Exercise: All lines containing the string "apply" must be copied from the entries.

Entries supplied:

-- pv_equiv track=rewrite | github.com/whitw/baekjoon | 17609.py | solve
-- ===== SOURCE A (Python) =====
-- def is_palindrome(s):
--     return s == s[::-1]
--
-- def solve(s):
--     idx_l = 0
--     idx_r = len(s) - 1
--     while(idx_l < idx_r):
--         if s[idx_l] == s[idx_r]:
--             idx_l += 1
--             idx_r -= 1
--         else:
--             if is_palindrome(s[:idx_l] + s[idx_l + 1:]) or is_palindrome(s[:idx_r] + s[idx_r + 1:]):
--                 return 1
--             else:
--                 return 2
--     return 0
-- ===== SOURCE B (Python) =====
-- def solve(s):
--     # exhaustive search: try deleting every single position instead of
--     # analysing the first mismatched pair
--     if s == s[::-1]:
--         return 0
--     if any(s[:i] + s[i + 1:] == (s[:i] + s[i + 1:])[::-1] for i in range(len(s))):
--         return 1
--     return 2
-- ===== Notes on version B (the rewrite author's own statement) =====
-- stated objective: simpler
-- what changed: B replaces A's greedy two-pointer scan that tests deletion only at the first mismatched pair by a whole-string palindrome check followed by an exhaustive search over all single-character deletions; equivalence rests on the classical fact that if any one deletion yields a palindrome then deleting one end of the first mismatched pair does.
import Mathlib
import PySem

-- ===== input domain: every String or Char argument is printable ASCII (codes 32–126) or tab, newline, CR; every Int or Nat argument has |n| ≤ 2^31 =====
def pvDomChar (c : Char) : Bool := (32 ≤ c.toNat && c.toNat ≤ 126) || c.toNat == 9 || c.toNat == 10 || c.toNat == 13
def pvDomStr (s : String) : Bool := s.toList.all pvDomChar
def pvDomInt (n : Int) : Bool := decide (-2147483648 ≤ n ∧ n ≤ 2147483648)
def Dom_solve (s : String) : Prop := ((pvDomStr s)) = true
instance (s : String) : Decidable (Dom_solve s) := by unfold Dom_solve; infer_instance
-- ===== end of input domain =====

-- B replaces A's greedy first-mismatch analysis by an exhaustive search over all
-- single-character deletions (objective: simpler; not faster in the worst case).

-- ===== PORT A =====
-- is_palindrome(s): s == s[::-1]; s[::-1] is PySem.List.slice? … (-1) (step -1 ≠ 0, so never none)
def isPalA (t : List Char) : Bool :=
  match PySem.List.slice? t none none (-1) with
  | some r => t == r
  | none => false  -- unreachable: step -1 ≠ 0

-- the while loop of A; l, r are idx_l, idx_r
def loopA (cs : List Char) (l r : Int) : Int :=
  if h : l < r then
    match PySem.List.pyGet? cs l, PySem.List.pyGet? cs r with
    | some a, some b =>
      if a == b then loopA cs (l + 1) (r - 1)
      else if isPalA (PySem.List.slice cs none (some l) ++ PySem.List.slice cs (some (l + 1)) none)
             || isPalA (PySem.List.slice cs none (some r) ++ PySem.List.slice cs (some (r + 1)) none)
           then 1 else 2
    | _, _ => 0  -- unreachable: from solve, 0 ≤ l < r ≤ len − 1 always holds
  else 0
termination_by (r - l).toNat
decreasing_by omega

def solve (s : String) : Int := loopA s.toList 0 ((s.toList.length : Int) - 1)

-- ===== PORT B =====
def solve_alt (s : String) : Int :=
  let cs := s.toList
  if cs == cs.reverse then 0  -- s == s[::-1]
  else if (List.range cs.length).any (fun i =>
      -- s[:i] + s[i+1:] == (s[:i] + s[i+1:])[::-1]
      let t := PySem.List.slice cs none (some (i : Int)) ++ PySem.List.slice cs (some ((i : Int) + 1)) none
      t == t.reverse)
  then 1 else 2

-- ===== PRECONDITION & SPEC =====
def Spec_solve (s : String) (out : Int) : Prop := out = solve_alt s
instance (s : String) (out : Int) : Decidable (Spec_solve s out) := by unfold Spec_solve; infer_instance

-- ===== CLAIM =====
def Claim_equal_solve : Prop := ∀ (s : String), Dom_solve s → Spec_solve s (solve s)

-- ===== LEMMAS AND PROOFS =====

-- the string with the character at index i deleted
def delL (cs : List Char) (i : Nat) : List Char := cs.take i ++ cs.drop (i + 1)

lemma sliceDel (cs : List Char) (i : Nat) :
    PySem.List.slice cs none (some (i : Int)) ++ PySem.List.slice cs (some ((i : Int) + 1)) none
      = delL cs i := by
  rw [show (i : Int) + 1 = ((i + 1 : Nat) : Int) from by push_cast; ring,
      PySem.List.slice_to_natCast, PySem.List.slice_from_natCast]
  rfl

lemma isPalA_eq (t : List Char) : isPalA t = (t == t.reverse) := by
  simp [isPalA, PySem.List.slice?_none_none_neg_one]

lemma delL_length (cs : List Char) (k : Nat) (hk : k < cs.length) :
    (delL cs k).length = cs.length - 1 := by
  simp [delL]; omega

lemma delL_getElem? (cs : List Char) (k j : Nat) (hk : k < cs.length) :
    (delL cs k)[j]? = if j < k then cs[j]? else cs[j + 1]? := by
  unfold delL
  by_cases h : j < k
  · rw [if_pos h, List.getElem?_append_left (by simp; omega), List.getElem?_take_of_lt h]
  · rw [if_neg h, List.getElem?_append_right (by simp; omega), List.getElem?_drop]
    congr 1
    simp
    omega

lemma some_inj_get (cs : List Char) {i j : Nat} (h : cs[i]? = cs[j]?)
    (hi : i < cs.length) (hj : j < cs.length) : cs[i]'hi = cs[j]'hj := by
  rw [List.getElem?_eq_getElem hi, List.getElem?_eq_getElem hj] at h
  exact Option.some.inj h

lemma getElem?_inv_get (cs : List Char) {j : Nat}
    (inv : cs[j]? = cs[cs.length - 1 - j]?) (hj : j < cs.length) :
    cs[j]'hj = cs[cs.length - 1 - j]'(by omega) :=
  some_inj_get cs inv hj (by omega)

lemma pal_iff (t : List Char) :
    t = t.reverse ↔ ∀ i, i < t.length → t[i]? = t[t.length - 1 - i]? := by
  constructor
  · intro h i hi
    conv_lhs => rw [h]
    rw [List.getElem?_reverse hi]
  · intro h
    apply List.ext_getElem?
    intro i
    by_cases hi : i < t.length
    · rw [List.getElem?_reverse hi]
      exact h i hi
    · rw [List.getElem?_eq_none (by omega), List.getElem?_eq_none (by simp; omega)]

lemma delL_succ_eq (cs : List Char) (a : Nat) (ha : a + 1 < cs.length)
    (he : cs[a]'(by omega) = cs[a + 1]'ha) : delL cs a = delL cs (a + 1) := by
  unfold delL
  rw [List.take_add_one, List.drop_eq_getElem_cons ha,
      List.getElem?_eq_getElem (show a < cs.length by omega)]
  simp [he]

lemma delL_const (cs : List Char) (a b : Nat) (hab : a ≤ b) (hb : b < cs.length)
    (hc : ∀ j, a ≤ j → j < b → cs[j]? = cs[j + 1]?) :
    delL cs a = delL cs b := by
  induction b, hab using Nat.le_induction with
  | base => rfl
  | succ n hn ih =>
    rw [ih (by omega) (fun j h1 h2 => hc j h1 (by omega)),
        delL_succ_eq cs n hb (some_inj_get cs (hc n hn (by omega)) (by omega) (by omega))]

-- the classical fact: if some single deletion yields a palindrome, so does a
-- deletion at the first mismatched pair (l, n-1-l)
lemma any_del_to_first (cs : List Char) (l k : Nat) (hn : 2 * l + 1 < cs.length)
    (inv : ∀ j, j < l → cs[j]? = cs[cs.length - 1 - j]?)
    (hne : cs[l]'(by omega) ≠ cs[cs.length - 1 - l]'(by omega))
    (hk : k < cs.length) (hp : delL cs k = (delL cs k).reverse) :
    delL cs l = (delL cs l).reverse ∨
      delL cs (cs.length - 1 - l) = (delL cs (cs.length - 1 - l)).reverse := by
  set n := cs.length with hndef
  set r := n - 1 - l with hrdef
  have hpal := (pal_iff _).mp hp
  have hlen := delL_length cs k hk
  rw [hlen] at hpal
  by_cases hkl : k < l
  · -- k left of the mismatch: cs is constant on [k, l], so delL k = delL l
    left
    rw [← delL_const cs k l (by omega) (by omega) ?_]
    · exact hp
    · intro j h1 h2
      have h3 := hpal j (by omega)
      rw [show n - 1 - 1 - j = n - 2 - j from by omega,
          delL_getElem? cs k j hk, if_neg (by omega),
          delL_getElem? cs k (n - 2 - j) hk, if_neg (by omega),
          show n - 2 - j + 1 = n - 1 - j from by omega] at h3
      rw [h3, ← inv j h2]
  · by_cases hkr : k ≤ r
    · -- inside the mismatched window
      by_cases hkl2 : k = l
      · left; rw [← hkl2]; exact hp
      · by_cases hkr2 : k = r
        · right; rw [← hkr2]; exact hp
        · -- strictly inside: the mismatched pair survives symmetrically, contradiction
          exfalso
          have h3 := hpal l (by omega)
          rw [show n - 1 - 1 - l = r - 1 from by omega,
              delL_getElem? cs k l hk, if_pos (by omega),
              delL_getElem? cs k (r - 1) hk, if_neg (by omega),
              show r - 1 + 1 = r from by omega] at h3
          exact hne (some_inj_get cs h3 (by omega) (by omega))
    · -- k right of the mismatch: cs is constant on [r, k], so delL k = delL r
      right
      rw [delL_const cs r k (by omega) hk ?_]
      · exact hp
      · intro j h1 h2
        have h3 := hpal j (by omega)
        rw [show n - 1 - 1 - j = n - 2 - j from by omega,
            delL_getElem? cs k j hk, if_pos (by omega),
            delL_getElem? cs k (n - 2 - j) hk, if_pos (by omega)] at h3
        have h6 := inv (n - 2 - j) (by omega)
        rw [show n - 1 - (n - 2 - j) = j + 1 from by omega] at h6
        rw [h3, h6]

-- B's exhaustive condition agrees with A's first-mismatch condition
lemma key_cond (cs : List Char) (l : Nat) (hn : 2 * l + 1 < cs.length)
    (inv : ∀ j, j < l → cs[j]? = cs[cs.length - 1 - j]?)
    (hne : cs[l]'(by omega) ≠ cs[cs.length - 1 - l]'(by omega)) :
    ((delL cs l == (delL cs l).reverse) || (delL cs (cs.length - 1 - l) == (delL cs (cs.length - 1 - l)).reverse))
      = (List.range cs.length).any (fun i => delL cs i == (delL cs i).reverse) := by
  apply Bool.coe_iff_coe.mp
  simp only [Bool.or_eq_true, beq_iff_eq, List.any_eq_true, List.mem_range]
  constructor
  · rintro (h | h)
    · exact ⟨l, by omega, h⟩
    · exact ⟨cs.length - 1 - l, by omega, h⟩
  · rintro ⟨k, hk, hp⟩
    exact any_del_to_first cs l k hn inv hne hk hp

lemma matched_pal (cs : List Char) (l : Nat) (hn : cs.length ≤ 2 * l + 1)
    (inv : ∀ k, k < l → cs[k]? = cs[cs.length - 1 - k]?) : cs = cs.reverse := by
  apply List.ext_getElem?
  intro i
  by_cases hi : i < cs.length
  · rw [List.getElem?_reverse hi]
    by_cases h1 : i < l
    · exact inv i h1
    · by_cases h2 : cs.length - 1 - i < l
      · have := inv _ h2
        have h3 : cs.length - 1 - (cs.length - 1 - i) = i := by omega
        rw [h3] at this
        exact this.symm
      · have : i = cs.length - 1 - i := by omega
        rw [← this]
  · rw [List.getElem?_eq_none (by omega), List.getElem?_eq_none (by simp; omega)]

lemma loopA_done (s : String) (l : Nat) (h : s.toList.length ≤ 2 * l + 1)
    (inv : ∀ j, j < l → s.toList[j]? = s.toList[s.toList.length - 1 - j]?) :
    loopA s.toList ↑l ((s.toList.length : Int) - 1 - ↑l) = solve_alt s := by
  rw [loopA, dif_neg (by omega)]
  have hp := matched_pal s.toList l h inv
  have hb : (s.toList == s.toList.reverse) = true := beq_iff_eq.mpr hp
  simp [solve_alt, hb]

lemma loopA_main (s : String) (k : Nat) : ∀ l : Nat, s.toList.length ≤ 2 * l + k →
    (∀ j, j < l → s.toList[j]? = s.toList[s.toList.length - 1 - j]?) →
    loopA s.toList ↑l ((s.toList.length : Int) - 1 - ↑l) = solve_alt s := by
  induction k with
  | zero =>
    intro l hk inv
    exact loopA_done s l (by omega) inv
  | succ k ih =>
    intro l hk inv
    by_cases hend : s.toList.length ≤ 2 * l + 1
    · exact loopA_done s l hend inv
    · have hn : 2 * l + 1 < s.toList.length := by omega
      have hl : l < s.toList.length := by omega
      have hrn : s.toList.length - 1 - l < s.toList.length := by omega
      rw [show (s.toList.length : Int) - 1 - (l : Int) = ((s.toList.length - 1 - l : Nat) : Int) from by omega]
      rw [loopA, dif_pos (show ((l : Nat) : Int) < ((s.toList.length - 1 - l : Nat) : Int) by omega)]
      rw [PySem.List.pyGet?_natCast, PySem.List.pyGet?_natCast,
          List.getElem?_eq_getElem hl, List.getElem?_eq_getElem hrn]
      by_cases heq : s.toList[l]'hl = s.toList[s.toList.length - 1 - l]'hrn
      · have hbeq : (s.toList[l]'hl == s.toList[s.toList.length - 1 - l]'hrn) = true := beq_iff_eq.mpr heq
        simp only [hbeq, if_true]
        rw [show ((l : Nat) : Int) + 1 = ((l + 1 : Nat) : Int) from by push_cast; ring,
            show ((s.toList.length - 1 - l : Nat) : Int) - 1 = (s.toList.length : Int) - 1 - ((l + 1 : Nat) : Int) from by omega]
        apply ih (l + 1) (by omega)
        intro j hj
        by_cases hjl : j < l
        · exact inv j hjl
        · have hjeq : j = l := by omega
          subst hjeq
          rw [List.getElem?_eq_getElem hl, List.getElem?_eq_getElem hrn, heq]
      · have hbeq : (s.toList[l]'hl == s.toList[s.toList.length - 1 - l]'hrn) = false := beq_eq_false_iff_ne.mpr heq
        simp only [hbeq, Bool.false_eq_true, if_false]
        have hner : s.toList ≠ s.toList.reverse := by
          intro h
          apply heq
          have h0 : s.toList[l]? = s.toList.reverse[l]? := by rw [← h]
          rw [List.getElem?_reverse hl] at h0
          exact getElem?_inv_get s.toList h0 hl
        have hb2 : (s.toList == s.toList.reverse) = false := beq_eq_false_iff_ne.mpr hner
        simp only [solve_alt, hb2, Bool.false_eq_true, if_false, sliceDel, isPalA_eq]
        rw [key_cond s.toList l hn inv heq]

-- ===== VERDICT =====
theorem solve_spec : Claim_equal_solve := by
  unfold Claim_equal_solve Spec_solve
  intro s _
  rw [solve, show (0 : Int) = ((0 : Nat) : Int) from rfl,
      show (s.toList.length : Int) - 1 = (s.toList.length : Int) - 1 - ((0 : Nat) : Int) from by omega]
  exact loopA_main s s.toList.length 0 (by omega) (by omega)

Solution to the problem:
    apply List.ext_getElem?
  apply Bool.coe_iff_coe.mp
  apply List.ext_getElem?
        apply ih (l + 1) (by omega)
          apply heq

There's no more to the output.